BIG GEORGE FOREMAN is an attention-grabbing sports drama, a biopic based on the life of world champion boxing star George Foreman. George fights his way out of poverty by becoming a gold medal boxer in the 1968 Olympics. He then wins the heavyweight championship by beating Joe Frasier in 1974. However, a year later, his ego takes a blow when Muhammed Ali defats him in a championship bout. Eventually, George finds Jesus in a near death experience after another match. He becomes an evangelist at a church and an inner city youth center he starts. However, he decides to return to boxing at age 38 when the youth center has financial problems.

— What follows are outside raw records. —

-- pv_equiv track=rewrite | github.com/sjansenmesh/aoc24 | day_2/day_2_pt_1.py | determine_safety
-- ===== SOURCE A (Python) =====
-- def determine_safety(report):
--     status = 'safe'
--     direction = 'asc' if report[1] - report[0] >= 1 else 'desc'
--     for i in range(len(report) - 1):
--         diff = report[i+1] - report[i]
--         if direction == 'asc' and (diff <= 0 or diff > 3):
--             status = 'unsafe'
--             break
--         if direction == 'desc' and (diff >= 0 or diff < -3):
--             status = 'unsafe'
--             break
--     return status
-- ===== SOURCE B (Python) =====
-- def determine_safety(report):
--     diffs = [y - x for x, y in zip(report, report[1:])]
--     if all(1 <= d <= 3 for d in diffs) or all(-3 <= d <= -1 for d in diffs):
--         return 'safe'
--     return 'unsafe'
-- ===== Notes on version B (the rewrite author's own statement) =====
-- stated objective: simpler
-- what changed: B drops A's direction variable and banded single pass with break: it builds the diff list once and returns 'safe' iff every diff is between 1 and 3 or every diff is between -3 and -1.
import Mathlib
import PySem

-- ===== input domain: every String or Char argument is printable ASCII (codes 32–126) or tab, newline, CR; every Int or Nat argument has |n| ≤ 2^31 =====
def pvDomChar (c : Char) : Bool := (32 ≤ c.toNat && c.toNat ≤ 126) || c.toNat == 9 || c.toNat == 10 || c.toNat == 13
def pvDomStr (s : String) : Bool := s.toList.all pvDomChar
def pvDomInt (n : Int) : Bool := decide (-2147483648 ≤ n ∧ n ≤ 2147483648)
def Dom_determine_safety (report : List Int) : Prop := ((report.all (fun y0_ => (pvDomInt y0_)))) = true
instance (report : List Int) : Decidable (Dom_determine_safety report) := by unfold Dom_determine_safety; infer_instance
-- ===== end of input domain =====

-- B replaces A's direction variable and banded break-loop by one diff list tested against
-- the two legal bands; equivalence of the RETURN value is proved for reports of length ≥ 2
-- (A raises IndexError below that, see Raises_).

-- ===== PORT A =====
-- the for-loop with break, over range(len(report)-1), reading report[i], report[i+1]
def detLoopA (report : List Int) (direction : String) : List Int → String
  | [] => "safe"
  | i :: rest =>
      let diff := PySem.List.pyGetD report (i + 1) 0 - PySem.List.pyGetD report i 0
      if direction = "asc" ∧ (diff ≤ 0 ∨ diff > 3) then "unsafe"
      else if direction = "desc" ∧ (diff ≥ 0 ∨ diff < -3) then "unsafe"
      else detLoopA report direction rest

def determine_safety (report : List Int) : String :=
  match PySem.List.pyGet? report 1, PySem.List.pyGet? report 0 with
  | some r1, some r0 =>
      let direction := if r1 - r0 ≥ 1 then "asc" else "desc"
      detLoopA report direction (PySem.List.pyRange 0 ((report.length : Int) - 1) 1)
  | _, _ => ""   -- IndexError in Python: excluded by Pre_

-- ===== PORT B =====
def determine_safety_alt (report : List Int) : String :=
  let diffs := (report.zip report.tail).map (fun p => p.2 - p.1)
  if diffs.all (fun d => decide (1 ≤ d ∧ d ≤ 3)) || diffs.all (fun d => decide (-3 ≤ d ∧ d ≤ -1))
  then "safe" else "unsafe"

-- ===== PRECONDITION & SPEC =====
def Pre_determine_safety (report : List Int) : Prop := 2 ≤ report.length
instance (report : List Int) : Decidable (Pre_determine_safety report) := by
  unfold Pre_determine_safety; infer_instance

def pvWitness_determine_safety : List Int := [1, 3, 4]

def Spec_determine_safety (report : List Int) (out : String) : Prop := out = determine_safety_alt report
instance (report : List Int) (out : String) : Decidable (Spec_determine_safety report out) := by
  unfold Spec_determine_safety; infer_instance

-- ===== CLAIM (what is proved, stated in full; the proofs are below) =====
def Claim_equal_determine_safety : Prop := ∀ (report : List Int), Dom_determine_safety report → Pre_determine_safety report → Spec_determine_safety report (determine_safety report)

-- ===== LEMMAS AND PROOFS =====

-- structural version of A's index loop: scan consecutive pairs
def scanA (direction : String) : List Int → String
  | x :: y :: rest =>
      let diff := y - x
      if direction = "asc" ∧ (diff ≤ 0 ∨ diff > 3) then "unsafe"
      else if direction = "desc" ∧ (diff ≥ 0 ∨ diff < -3) then "unsafe"
      else scanA direction (y :: rest)
  | _ => "safe"

-- the diff list B builds
def diffsL (xs : List Int) : List Int := (xs.zip xs.tail).map (fun p => p.2 - p.1)

theorem diffsL_cons (x y : Int) (rest : List Int) :
    diffsL (x :: y :: rest) = (y - x) :: diffsL (y :: rest) := by
  simp [diffsL]

-- A's index loop from index k equals the structural scan of the suffix
theorem detLoopA_eq_scanA (report : List Int) (dir : String) :
    ∀ (n k : Nat), report.length - k ≤ n →
      detLoopA report dir (PySem.List.pyRange (k : Int) ((report.length : Int) - 1) 1)
        = scanA dir (report.drop k) := by
  intro n
  induction n with
  | zero =>
      intro k hk
      have h1 : (report.length : Int) - 1 ≤ (k : Int) := by omega
      rw [PySem.List.pyRange_one_eq_nil h1]
      have : report.drop k = [] := List.drop_eq_nil_of_le (by omega)
      simp [detLoopA, this, scanA]
  | succ n ih =>
      intro k hk
      by_cases hklt : k + 1 < report.length
      · have hlt : (k : Int) < (report.length : Int) - 1 := by
          exact_mod_cast (by omega : (k : Int) < (report.length : Int) - 1)
        rw [PySem.List.pyRange_one_cons hlt]
        have hk1 : k < report.length := by omega
        have hd : report.drop k = report[k] :: report.drop (k + 1) :=
          List.drop_eq_getElem_cons hk1
        have hd2 : report.drop (k + 1) = report[k + 1] :: report.drop (k + 2) :=
          List.drop_eq_getElem_cons hklt
        have hg1 : PySem.List.pyGetD report (((k + 1 : Nat) : Int)) 0 = report[k + 1] := by
          rw [PySem.List.pyGetD_natCast]
          simp [List.getD, hklt]
        have hg0 : PySem.List.pyGetD report (k : Int) 0 = report[k] := by
          rw [PySem.List.pyGetD_natCast]
          simp [List.getD, hk1]
        have hrec : ((k : Int) + 1) = ((k + 1 : Nat) : Int) := by push_cast; ring
        rw [hd, hd2]
        simp only [detLoopA, scanA, hrec, hg1, hg0]
        split_ifs with h1 h2
        · rfl
        · rfl
        · rw [ih (k + 1) (by omega), hd2]
      · -- no iterations left / at most one element after k
        have h1 : (report.length : Int) - 1 ≤ (k : Int) := by
          exact_mod_cast (by omega : (report.length : Int) - 1 ≤ (k : Int))
        rw [PySem.List.pyRange_one_eq_nil h1]
        rcases Nat.lt_or_ge k report.length with hlt | hge
        · have : report.drop k = [report[k]] := by
            rw [List.drop_eq_getElem_cons hlt]
            congr 1
            exact List.drop_eq_nil_of_le (by omega)
          simp [detLoopA, this, scanA]
        · have : report.drop k = [] := List.drop_eq_nil_of_le hge
          simp [detLoopA, this, scanA]

theorem scanA_cons (dir : String) (x y : Int) (rest : List Int) :
    scanA dir (x :: y :: rest)
      = (if dir = "asc" ∧ (y - x ≤ 0 ∨ y - x > 3) then "unsafe"
         else if dir = "desc" ∧ (y - x ≥ 0 ∨ y - x < -3) then "unsafe"
         else scanA dir (y :: rest)) := rfl

-- the ascending scan is B's first band test
theorem scanA_asc : ∀ (xs : List Int),
    scanA "asc" xs = if (diffsL xs).all (fun d => decide (1 ≤ d ∧ d ≤ 3)) then "safe" else "unsafe"
  | [] => by simp [scanA, diffsL]
  | [x] => by simp [scanA, diffsL]
  | x :: y :: rest => by
      rw [diffsL_cons, scanA_cons, scanA_asc (y :: rest)]
      by_cases hb : 1 ≤ y - x ∧ y - x ≤ 3
      · rw [if_neg (by simp only [not_and]; intro _; omega),
            if_neg (by rintro ⟨h, _⟩; simp at h)]
        have hd : (decide (1 ≤ y - x ∧ y - x ≤ 3)) = true := by simp [hb.1, hb.2]
        simp only [List.all_cons, hd, Bool.true_and]
      · rw [if_pos ⟨rfl, by omega⟩]
        have hd : (decide (1 ≤ y - x ∧ y - x ≤ 3)) = false := by
          simp only [decide_eq_false_iff_not]; exact hb
        simp only [List.all_cons, hd, Bool.false_and]
        rw [if_neg (by simp)]

-- the descending scan is B's second band test
theorem scanA_desc : ∀ (xs : List Int),
    scanA "desc" xs = if (diffsL xs).all (fun d => decide (-3 ≤ d ∧ d ≤ -1)) then "safe" else "unsafe"
  | [] => by simp [scanA, diffsL]
  | [x] => by simp [scanA, diffsL]
  | x :: y :: rest => by
      rw [diffsL_cons, scanA_cons, scanA_desc (y :: rest)]
      by_cases hb : -3 ≤ y - x ∧ y - x ≤ -1
      · rw [if_neg (by rintro ⟨h, _⟩; simp at h),
            if_neg (by simp only [not_and]; intro _; omega)]
        have hd : (decide (-3 ≤ y - x ∧ y - x ≤ -1)) = true := by simp [hb.1, hb.2]
        simp only [List.all_cons, hd, Bool.true_and]
      · rw [if_neg (by rintro ⟨h, _⟩; simp at h), if_pos ⟨rfl, by omega⟩]
        have hd : (decide (-3 ≤ y - x ∧ y - x ≤ -1)) = false := by
          simp only [decide_eq_false_iff_not]; exact hb
        simp only [List.all_cons, hd, Bool.false_and]
        rw [if_neg (by simp)]

-- ===== VERDICT (by name: the statement is the Claim_ definition above) =====
theorem determine_safety_spec : Claim_equal_determine_safety := by
  intro report _ hpre
  unfold Spec_determine_safety
  obtain ⟨r0, r1, rest, rfl⟩ : ∃ r0 r1 rest, report = r0 :: r1 :: rest := by
    match report, hpre with
    | r0 :: r1 :: rest, _ => exact ⟨r0, r1, rest, rfl⟩
  have hA : determine_safety (r0 :: r1 :: rest)
      = detLoopA (r0 :: r1 :: rest) (if r1 - r0 ≥ 1 then "asc" else "desc")
          (PySem.List.pyRange 0 (((r0 :: r1 :: rest).length : Int) - 1) 1) := by
    simp [determine_safety, PySem.List.pyGet?, PySem.List.pyIdx?,
      show (0:Int) ≤ (rest.length:Int) + 1 from by omega]
  have hloop := detLoopA_eq_scanA (r0 :: r1 :: rest)
      (if r1 - r0 ≥ 1 then "asc" else "desc") (r0 :: r1 :: rest).length 0 (by omega)
  simp only [Nat.cast_zero, List.drop_zero] at hloop
  rw [hA, hloop]
  have hdiffs : diffsL (r0 :: r1 :: rest) = (r1 - r0) :: diffsL (r1 :: rest) := diffsL_cons r0 r1 rest
  have hBdiffs : ((r0 :: r1 :: rest).zip (r0 :: r1 :: rest).tail).map (fun p => p.2 - p.1)
      = diffsL (r0 :: r1 :: rest) := rfl
  by_cases hdir : r1 - r0 ≥ 1
  · -- ascending: the descending band is impossible on the first diff
    rw [if_pos hdir, scanA_asc]
    have hnd : ((diffsL (r0 :: r1 :: rest)).all (fun d => decide (-3 ≤ d ∧ d ≤ -1))) = false := by
      rw [hdiffs]; simp only [List.all_cons, Bool.and_eq_false_iff]
      left; simp; omega
    simp only [determine_safety_alt, hBdiffs, hnd, Bool.or_false]
  · -- descending: the ascending band is impossible on the first diff
    rw [if_neg hdir, scanA_desc]
    have hna : ((diffsL (r0 :: r1 :: rest)).all (fun d => decide (1 ≤ d ∧ d ≤ 3))) = false := by
      rw [hdiffs]; simp only [List.all_cons, Bool.and_eq_false_iff]
      left; simp; omega
    simp only [determine_safety_alt, hBdiffs, hna, Bool.false_or]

The acting, directing and camera work in BIG GEORGE FOREMAN are flawless. The script takes viewers on a captivating, roller coaster journey. George goes from rags to riches to failure and then experiences at least two comebacks. Ultimately, though, BIG GEORGE FOREMAN tells an inspiring story of redemption through faith in Jesus Christ. MOVIEGUIDE® advises caution for older children for some fight scenes and references to hedonistic sin and drunkenness.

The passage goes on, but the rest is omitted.